◆ Exercise aim
Every record must be copied exactly. Leave nothing out.
** Opening Record set block **
-- ===== VERDICT (by name: the statement is the Claim_ definition above) =====
theorem namespace_candidates_from_qualified_py_spec : Claim_equal_namespace_candidates_from_qualified_py := by
  intro name _
  unfold Spec_namespace_candidates_from_qualified_py
  unfold namespace_candidates_from_qualified_py namespace_candidates_from_qualified_py_alt
  set cs := name.toList with hcs
  set parts := pvSplitDot cs with hparts
  have hsplit : PySem.Chars.splitOn cs ['.'] = parts := pv_splitOn_eq cs
  have hjoin : PySem.Chars.join ['.'] parts = cs := pv_join_pvSplitDot cs
  have hne : parts ≠ [] := pvSplitDot_ne_nil cs
  have hdot : ∀ p ∈ parts, '.' ∉ p := pv_not_dot_mem_pvSplitDot cs
  have hB : pvAltGo cs = pvMapForm parts := by
    rw [← hjoin]; exact pv_altGo_join parts hne hdot
  simp only [hsplit]
  by_cases hlen : parts.length ≤ 1
  · rw [if_pos hlen, hB]
    have h0 : parts.length - 1 = 0 := by omega
    simp [pvMapForm, h0]
  · rw [if_neg hlen, hB]
    have h1 : ((parts.length : Int) - 1) = ((parts.length - 1 : Nat) : Int) := by
      push_cast [Nat.cast_sub (by omega : 1 ≤ parts.length)]; ring
    rw [h1, pv_pyRange_down (parts.length - 1)]
    rw [PySem.List.foldl_append_singleton_eq_map]
    simp only [List.nil_append, List.map_map, pvMapForm]
    apply List.map_congr_left
    intro k hk
    have hk' : k < parts.length - 1 := List.mem_range.mp hk
    simp only [Function.comp]
    congr 2
    have hnn : (0 : Int) ≤ ((parts.length - 1 : Nat) : Int) - (k : Int) := by
      omega
    rw [PySem.List.slice_to _ hnn]
    congr 1
    omega
-- pv_equiv track=rewrite | github.com/gwbaik9717/Algorithm | Codetree/고대 문명 유적 탐사.py | get_relics
-- ===== SOURCE A (Python) =====
-- from collections import deque
--
-- n = 5
--
-- dy = [1, 0, -1, 0]
--
-- dx = [0, 1, 0, -1]
--
-- def get_relics(graph):
--     checked = [[0] * n for _ in range(n)]
--     relics = [[0] * n for _ in range(n)]
--
--     def bfs(start):
--
--         q = deque()
--         sy, sx = start
--
--         checked[sy][sx] = 1
--         candidates = []
--
--         q.append(start)
--         candidates.append(start)
--
--         while q:
--             cy, cx = q.popleft()
--
--             for zipped in zip(dy, dx):
--                 ny, nx = cy + zipped[0], cx + zipped[1]
--
--                 if 0 <= ny < n and 0 <= nx < n and checked[ny][nx] == 0 and graph[ny][nx] == graph[sy][sx]:
--                     q.append((ny, nx))
--                     candidates.append((ny, nx))
--                     checked[ny][nx] = 1
--
--         if len(candidates) >= 3:
--             for candidate in candidates:
--                 relics[candidate[0]][candidate[1]] = 1
--
--     for i in range(n):
--         for j in range(n):
--             if checked[i][j] == 0:
--                 bfs((i, j))
--
--     return relics, sum([sum(row) for row in relics])
-- ===== SOURCE B (Python) =====
-- n = 5
--
-- def get_relics(graph):
--     # For each cell, compute its same-value component by bounded fixpoint
--     # expansion (label-closure), instead of a global BFS with a shared
--     # visited matrix; a cell is marked iff its component has size >= 3.
--     def component(sy, sx):
--         comp = {(sy, sx)}
--         for _ in range(n * n):
--             nxt = set(comp)
--             for (cy, cx) in comp:
--                 for (ny, nx) in ((cy + 1, cx), (cy - 1, cx), (cy, cx + 1), (cy, cx - 1)):
--                     if 0 <= ny < n and 0 <= nx < n and graph[ny][nx] == graph[sy][sx]:
--                         nxt.add((ny, nx))
--             comp = nxt
--         return comp
--
--     big = [[1 if len(component(i, j)) >= 3 else 0 for j in range(n)] for i in range(n)]
--     return big, sum([sum(row) for row in big])
-- ===== Notes on version B (the rewrite author's own statement) =====
-- stated objective: alternative
-- what changed: Replaces A's global BFS flood fill with a shared visited matrix and queue by an independent per-cell bounded fixpoint closure (label propagation) of the same-value 4-adjacency, marking a cell iff its own component closure has size >= 3.
import Mathlib
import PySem

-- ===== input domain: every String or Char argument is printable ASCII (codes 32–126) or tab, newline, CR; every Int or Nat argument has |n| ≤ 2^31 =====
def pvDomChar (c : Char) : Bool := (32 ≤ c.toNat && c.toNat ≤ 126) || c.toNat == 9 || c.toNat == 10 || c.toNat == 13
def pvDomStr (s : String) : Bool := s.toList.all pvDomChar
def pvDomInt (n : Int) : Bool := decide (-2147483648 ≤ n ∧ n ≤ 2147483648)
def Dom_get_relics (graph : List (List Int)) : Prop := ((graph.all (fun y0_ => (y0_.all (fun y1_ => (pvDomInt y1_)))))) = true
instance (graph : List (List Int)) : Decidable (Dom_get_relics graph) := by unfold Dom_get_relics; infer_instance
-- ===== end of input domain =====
** Closing Record set block **
◆ Result of the exercise
-- ===== VERDICT (by name: the statement is the Claim_ definition above) =====
theorem namespace_candidates_from_qualified_py_spec : Claim_equal_namespace_candidates_from_qualified_py := by
  intro name _
  unfold Spec_namespace_candidates_from_qualified_py
  unfold namespace_candidates_from_qualified_py namespace_candidates_from_qualified_py_alt
  set cs := name.toList with hcs
  set parts := pvSplitDot cs with hparts
  have hsplit : PySem.Chars.splitOn cs ['.'] = parts := pv_splitOn_eq cs
  have hjoin : PySem.Chars.join ['.'] parts = cs := pv_join_pvSplitDot cs
  have hne : parts ≠ [] := pvSplitDot_ne_nil cs
  have hdot : ∀ p ∈ parts, '.' ∉ p := pv_not_dot_mem_pvSplitDot cs
  have hB : pvAltGo cs = pvMapForm parts := by
    rw [← hjoin]; exact pv_altGo_join parts hne hdot
  simp only [hsplit]
  by_cases hlen : parts.length ≤ 1
  · rw [if_pos hlen, hB]
    have h0 : parts.length - 1 = 0 := by omega
    simp [pvMapForm, h0]
  · rw [if_neg hlen, hB]
    have h1 : ((parts.length : Int) - 1) = ((parts.length - 1 : Nat) : Int) := by
      push_cast [Nat.cast_sub (by omega : 1 ≤ parts.length)]; ring
    rw [h1, pv_pyRange_down (parts.length - 1)]
    rw [PySem.List.foldl_append_singleton_eq_map]
    simp only [List.nil_append, List.map_map, pvMapForm]
    apply List.map_congr_left
    intro k hk
    have hk' : k < parts.length - 1 := List.mem_range.mp hk
    simp only [Function.comp]
    congr 2
    have hnn : (0 : Int) ≤ ((parts.length - 1 : Nat) : Int) - (k : Int) := by
      omega
    rw [PySem.List.slice_to _ hnn]
    congr 1
    omega
-- pv_equiv track=rewrite | github.com/gwbaik9717/Algorithm | Codetree/고대 문명 유적 탐사.py | get_relics
-- ===== SOURCE A (Python) =====
-- from collections import deque
--
-- n = 5
--
-- dy = [1, 0, -1, 0]
--
-- dx = [0, 1, 0, -1]
--
-- def get_relics(graph):
--     checked = [[0] * n for _ in range(n)]
--     relics = [[0] * n for _ in range(n)]
--
--     def bfs(start):
--
--         q = deque()
--         sy, sx = start
--
--         checked[sy][sx] = 1
--         candidates = []
--
--         q.append(start)
--         candidates.append(start)
--
--         while q:
--             cy, cx = q.popleft()
--
--             for zipped in zip(dy, dx):
--                 ny, nx = cy + zipped[0], cx + zipped[1]
--
--                 if 0 <= ny < n and 0 <= nx < n and checked[ny][nx] == 0 and graph[ny][nx] == graph[sy][sx]:
--                     q.append((ny, nx))
--                     candidates.append((ny, nx))
--                     checked[ny][nx] = 1
--
--         if len(candidates) >= 3:
--             for candidate in candidates:
--                 relics[candidate[0]][candidate[1]] = 1
--
--     for i in range(n):
--         for j in range(n):
--             if checked[i][j] == 0:
--                 bfs((i, j))
--
--     return relics, sum([sum(row) for row in relics])
-- ===== SOURCE B (Python) =====
-- n = 5
--
-- def get_relics(graph):
--     # For each cell, compute its same-value component by bounded fixpoint
--     # expansion (label-closure), instead of a global BFS with a shared
--     # visited matrix; a cell is marked iff its component has size >= 3.
--     def component(sy, sx):
--         comp = {(sy, sx)}
--         for _ in range(n * n):
--             nxt = set(comp)
--             for (cy, cx) in comp:
--                 for (ny, nx) in ((cy + 1, cx), (cy - 1, cx), (cy, cx + 1), (cy, cx - 1)):
--                     if 0 <= ny < n and 0 <= nx < n and graph[ny][nx] == graph[sy][sx]:
--                         nxt.add((ny, nx))
--             comp = nxt
--         return comp
--
--     big = [[1 if len(component(i, j)) >= 3 else 0 for j in range(n)] for i in range(n)]
--     return big, sum([sum(row) for row in big])
-- ===== Notes on version B (the rewrite author's own statement) =====
-- stated objective: alternative
-- what changed: Replaces A's global BFS flood fill with a shared visited matrix and queue by an independent per-cell bounded fixpoint closure (label propagation) of the same-value 4-adjacency, marking a cell iff its own component closure has size >= 3.
import Mathlib
import PySem

-- ===== input domain: every String or Char argument is printable ASCII (codes 32–126) or tab, newline, CR; every Int or Nat argument has |n| ≤ 2^31 =====
def pvDomChar (c : Char) : Bool := (32 ≤ c.toNat && c.toNat ≤ 126) || c.toNat == 9 || c.toNat == 10 || c.toNat == 13
def pvDomStr (s : String) : Bool := s.toList.all pvDomChar
def pvDomInt (n : Int) : Bool := decide (-2147483648 ≤ n ∧ n ≤ 2147483648)
def Dom_get_relics (graph : List (List Int)) : Prop := ((graph.all (fun y0_ => (y0_.all (fun y1_ => (pvDomInt y1_)))))) = true
instance (graph : List (List Int)) : Decidable (Dom_get_relics graph) := by unfold Dom_get_relics; infer_instance
-- ===== end of input domain =====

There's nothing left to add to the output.